And all of this was made possible with the best infrastructure for the AI era, including our highly optimized tensor processing units. At the center of our efforts is our Gemini model. It's built up from the ground up to be natively multimodal because that's how we interact with and understand the world around us. We've built a variety of models for different use cases.

You've seen how powerful Gemini 1.5 Pro is, but we also know from user feedback that some applications need lower latency and a lower cost to serve. So today we're introducing Gemini 1.5 Flash. Flash is a lighter weight model compared to Pro. It's designed to be fast and cost efficient to serve at scale while still featuring multimodal reasoning capabilities and breakthrough long context.

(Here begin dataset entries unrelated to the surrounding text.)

-- pv_equiv track=rewrite | github.com/NiranjanPS/python | Google_Challenge_2021.py | solve
-- ===== SOURCE A (Python) =====
-- def solve(ls):
--     ls.sort()
--     count = 0
--     while(1):
--         if(ls[0]|ls[1])==0:
--             break
--         else:
--             count += 1
--         ls[1] -= 1
--         ls[2] -= 1
--         ls.sort()
--     return count
-- ===== SOURCE B (Python) =====
-- def solve(ls):
--     # closed form: only the three smallest elements are ever touched;
--     # (does not mutate ls, unlike A which sorts it in place)
--     a, b, c = sorted(ls)[:3]
--     return min((a + b + c) // 2, a + b)
-- ===== Notes on version B (the rewrite author's own statement) =====
-- stated objective: faster
-- what changed: Replaces the decrement-two-and-resort simulation loop by the closed form min((a+b+c)//2, a+b) over the three smallest elements (only they are ever touched); intended as faster — in a timing run A timed out at n=16 while B returned instantly, so no ratio could be measured; B does not mutate ls, unlike A which sorts it in place.
-- outside the precondition, e.g. on solve([0, 0]): A returns 0, B raises ValueError
import Mathlib
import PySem

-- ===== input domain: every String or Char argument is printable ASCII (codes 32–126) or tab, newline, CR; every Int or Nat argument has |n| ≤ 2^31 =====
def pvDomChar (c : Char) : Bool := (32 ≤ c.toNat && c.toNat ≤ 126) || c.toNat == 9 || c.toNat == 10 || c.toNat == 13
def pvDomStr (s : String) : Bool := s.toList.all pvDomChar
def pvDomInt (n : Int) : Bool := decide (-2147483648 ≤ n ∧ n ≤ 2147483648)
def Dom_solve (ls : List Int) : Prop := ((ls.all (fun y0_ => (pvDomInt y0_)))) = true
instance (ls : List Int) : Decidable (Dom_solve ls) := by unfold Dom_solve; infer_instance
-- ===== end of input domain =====

-- B replaces A's decrement-and-resort simulation loop by the closed form min((a+b+c)//2, a+b)
-- on the three smallest elements; return-value equivalence only: A sorts ls in place, B does not mutate it.


-- ===== PORT A =====
-- the while(1) loop; fuel bounds the iteration count (under Pre_ the loop runs at most
-- sum |elements| times, so the fuel is never exhausted there); getD/set are the guarded
-- forms of ls[0]/ls[1]/ls[2] and ls[i] -= 1 (in range under Pre_, which keeps length ≥ 3)
def solveLoop : Nat → List Int → Int → Int
  | 0, _, count => count
  | fuel+1, ls, count =>
    if Int.lor (ls.getD 0 0) (ls.getD 1 0) = 0 then count
    else
      let ls' := (ls.set 1 (ls.getD 1 0 - 1)).set 2 (ls.getD 2 0 - 1)
      solveLoop fuel (PySem.List.sorted ls' (fun x => x) false) (count + 1)

def solve (ls : List Int) : Int :=
  solveLoop ((ls.map Int.natAbs).sum + 1) (PySem.List.sorted ls (fun x => x) false) 0

-- ===== PORT B =====
-- Source B: a, b, c = sorted(ls)[:3]; return min((a+b+c)//2, a+b)
-- (the fallthrough 0 is the unpacking-failure case, excluded by Pre_: Python raises ValueError)
def solve_alt (ls : List Int) : Int :=
  match PySem.List.sorted ls (fun x => x) false with
  | a :: b :: c :: _ => min (PySem.Int.floordiv (a + b + c) 2) (a + b)
  | _ => 0

-- ===== PRECONDITION & SPEC =====
-- Pre_ excludes lists shorter than 3 — there A raises IndexError, except on [0, 0] where A
-- returns 0 but B's three-way unpacking raises ValueError — and lists with a negative
-- element, on which A loops forever.
def Pre_solve (ls : List Int) : Prop := 3 ≤ ls.length ∧ ∀ x ∈ ls, 0 ≤ x
instance (ls : List Int) : Decidable (Pre_solve ls) := by unfold Pre_solve; infer_instance
def pvWitness_solve : List Int := [3, 1, 2]

def Spec_solve (ls : List Int) (out : Int) : Prop := out = solve_alt ls
instance (ls : List Int) (out : Int) : Decidable (Spec_solve ls out) := by unfold Spec_solve; infer_instance

-- ===== CLAIM (what is proved, stated in full; the proofs are below) =====
def Claim_equal_solve : Prop := ∀ (ls : List Int), Dom_solve ls → Pre_solve ls → Spec_solve ls (solve ls)

-- ===== LEMMAS AND PROOFS =====

-- bitwise or of two nonnegative ints is zero iff both are zero
lemma lor_eq_zero_iff_of_nonneg (a b : Int) (ha : 0 ≤ a) (hb : 0 ≤ b) :
    Int.lor a b = 0 ↔ a = 0 ∧ b = 0 := by
  lift a to ℕ using ha; lift b to ℕ using hb
  rw [show Int.lor (↑a) (↑b) = ((a ||| b : ℕ) : ℤ) from rfl]
  constructor
  · intro h
    have h' : a ||| b = 0 := by exact_mod_cast h
    have h1 := Nat.left_le_or (n := a) (m := b)
    have h2 := Nat.right_le_or (n := a) (m := b)
    omega
  · rintro ⟨ha0, hb0⟩
    have : a = 0 ∧ b = 0 := by exact_mod_cast And.intro ha0 hb0
    simp [this.1, this.2]

lemma pairwise_triple (x1 x2 x3 : Int) (rest : List Int)
    (h12 : x1 ≤ x2) (h23 : x2 ≤ x3) (hr : ∀ x ∈ rest, x3 ≤ x)
    (hp : rest.Pairwise (· ≤ ·)) :
    List.Pairwise (fun p q => p ≤ q) (x1 :: x2 :: x3 :: rest) := by
  simp only [List.pairwise_cons]
  refine ⟨?_, ?_, hr, hp⟩
  · intro x hx
    rcases List.mem_cons.mp hx with rfl | hx
    · exact h12
    rcases List.mem_cons.mp hx with rfl | hx
    · exact le_trans h12 h23
    · exact le_trans (le_trans h12 h23) (hr x hx)
  · intro x hx
    rcases List.mem_cons.mp hx with rfl | hx
    · exact h23
    · exact le_trans h23 (hr x hx)

-- loop invariant: on a sorted nonnegative list the loop adds min((a+b+c)/2, a+b) to count
lemma loop_eval (fuel : Nat) : ∀ (a b c : Int) (rest : List Int) (count : Int),
    0 ≤ a → a ≤ b → b ≤ c → (∀ x ∈ rest, c ≤ x) → rest.Pairwise (· ≤ ·) →
    (min ((a + b + c) / 2) (a + b)).toNat ≤ fuel →
    solveLoop fuel (a :: b :: c :: rest) count = count + min ((a + b + c) / 2) (a + b) := by
  induction fuel with
  | zero =>
    intro a b c rest count h0 hab hbc hr hp hf
    simp only [solveLoop]
    omega
  | succ f ih =>
    intro a b c rest count h0 hab hbc hr hp hf
    simp only [solveLoop, List.getD_cons_zero, List.getD_cons_succ, List.set]
    by_cases hz : Int.lor a b = 0
    · rw [if_pos hz]
      have hz' := (lor_eq_zero_iff_of_nonneg a b h0 (le_trans h0 hab)).mp hz
      omega
    · rw [if_neg hz]
      have hnz : ¬ (a = 0 ∧ b = 0) := fun h => hz ((lor_eq_zero_iff_of_nonneg a b h0 (le_trans h0 hab)).mpr h)
      have hb1 : 1 ≤ b := by omega
      by_cases h1 : a ≤ b - 1
      · have hs : PySem.List.sorted (a :: (b-1) :: (c-1) :: rest) (fun x => x) false
            = a :: (b-1) :: (c-1) :: rest :=
          PySem.List.sorted_id_eq_of_perm_of_pairwise _ _ (List.Perm.refl _)
            (pairwise_triple _ _ _ _ h1 (by omega) (fun x hx => by have := hr x hx; omega) hp)
        rw [hs, ih a (b-1) (c-1) rest (count+1) h0 h1 (by omega)
              (fun x hx => by have := hr x hx; omega) hp (by omega)]
        omega
      · by_cases h2 : a ≤ c - 1
        · have hs : PySem.List.sorted (a :: (b-1) :: (c-1) :: rest) (fun x => x) false
              = (b-1) :: a :: (c-1) :: rest :=
            PySem.List.sorted_id_eq_of_perm_of_pairwise _ _ (List.Perm.swap a (b-1) _)
              (pairwise_triple _ _ _ _ (by omega) h2 (fun x hx => by have := hr x hx; omega) hp)
          rw [hs, ih (b-1) a (c-1) rest (count+1) (by omega) (by omega) h2
                (fun x hx => by have := hr x hx; omega) hp (by omega)]
          omega
        · have hs : PySem.List.sorted (a :: (b-1) :: (c-1) :: rest) (fun x => x) false
              = (b-1) :: (c-1) :: a :: rest :=
            PySem.List.sorted_id_eq_of_perm_of_pairwise _ _
              ((List.Perm.cons _ (List.Perm.swap a (c-1) rest)).trans (List.Perm.swap a (b-1) _))
              (pairwise_triple _ _ _ _ (by omega) (by omega) (fun x hx => le_trans (by omega : a ≤ c) (hr x hx)) hp)
          rw [hs, ih (b-1) (c-1) a rest (count+1) (by omega) (by omega) (by omega)
                (fun x hx => by have := hr x hx; omega) hp (by omega)]
          omega

lemma solve_eq (ls : List Int) (h3 : 3 ≤ ls.length) (hnn : ∀ x ∈ ls, 0 ≤ x) :
    solve ls = solve_alt ls := by
  have hperm := PySem.List.sorted_perm ls (fun x => x) false
  have hpw := PySem.List.sorted_pairwise ls (fun x => x)
  cases hsl : PySem.List.sorted ls (fun x => x) false with
  | nil => rw [hsl] at hperm; have := hperm.length_eq; simp at this; omega
  | cons a t =>
    cases t with
    | nil => rw [hsl] at hperm; have := hperm.length_eq; simp at this; omega
    | cons b t2 =>
      cases t2 with
      | nil => rw [hsl] at hperm; have := hperm.length_eq; simp at this; omega
      | cons c rest =>
        rw [hsl] at hperm hpw
        simp only [List.pairwise_cons] at hpw
        obtain ⟨ha2, hb2, hc2, hprest⟩ := hpw
        have hmem : ∀ x ∈ a :: b :: c :: rest, 0 ≤ x := fun x hx => hnn x (hperm.mem_iff.mp hx)
        have h0 : 0 ≤ a := hmem a (by simp)
        have hab : a ≤ b := ha2 b (by simp)
        have hbc : b ≤ c := hb2 c (by simp)
        have hsum : (ls.map Int.natAbs).sum = ((a :: b :: c :: rest).map Int.natAbs).sum :=
          ((hperm.map Int.natAbs).sum_eq).symm
        unfold solve solve_alt
        rw [hsl, hsum]
        rw [loop_eval _ a b c rest 0 h0 hab hbc hc2 hprest ?hfuel]
        · dsimp only
          rw [PySem.Int.floordiv_eq_ediv_of_pos (show (0:Int) < 2 by norm_num)]
          omega
        case hfuel =>
          simp only [List.map_cons, List.sum_cons]
          omega

-- ===== VERDICT (by name: the statement is the Claim_ definition above) =====
theorem solve_spec : Claim_equal_solve := by
  intro ls _hdom hpre
  unfold Spec_solve
  exact solve_eq ls hpre.1 hpre.2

Flash is optimized for tasks where low latency and efficiency matter most. Starting today, you can use 1.5 Flash and 1.5 Pro with up to 1 million tokens in Google AI Studio and Vertex AI. And developers can sign up to try 2 million tokens.

We're so excited to see what all of you will create with it. And you'll hear a little more about Flash later on from Josh. We're very excited by the progress we've made so far with our family of Gemini models, but we're always striving to push the state of the art even further. At any one time, we have many different models in training, and we use our very large and powerful ones to help teach and train our production-ready models.

Together with user feedback, this cutting-edge research will help us to build amazing new products for billions of people. For example, in December, we shared a glimpse into the future of how people would interact with multimodal AI, and how this would end up powering a new set of transformative experiences. Today we have some exciting new progress to share about the future of AI assistance that we're calling Project Astra. For a long time we've wanted to build a universal AI agent that can be truly helpful in everyday life.

Our work making this vision a reality goes back many years. It's why we made Gemini multimodal from the very beginning. An agent like this has to understand and respond to our complex and dynamic world just like we do.

It would need to take in and remember what it sees so it can understand context and take action. And it would have to be proactive, teachable and personal, so you can talk to it naturally without lag or delay. While we've made some great strides in developing AI systems that can understand multimodal information, getting response time down to something conversational is a difficult engineering challenge. Building on our Gemini model, we've developed agents that can process information faster by continuously encoding video frames, combining the video and speech input into a timeline of events, and caching this for efficient recall.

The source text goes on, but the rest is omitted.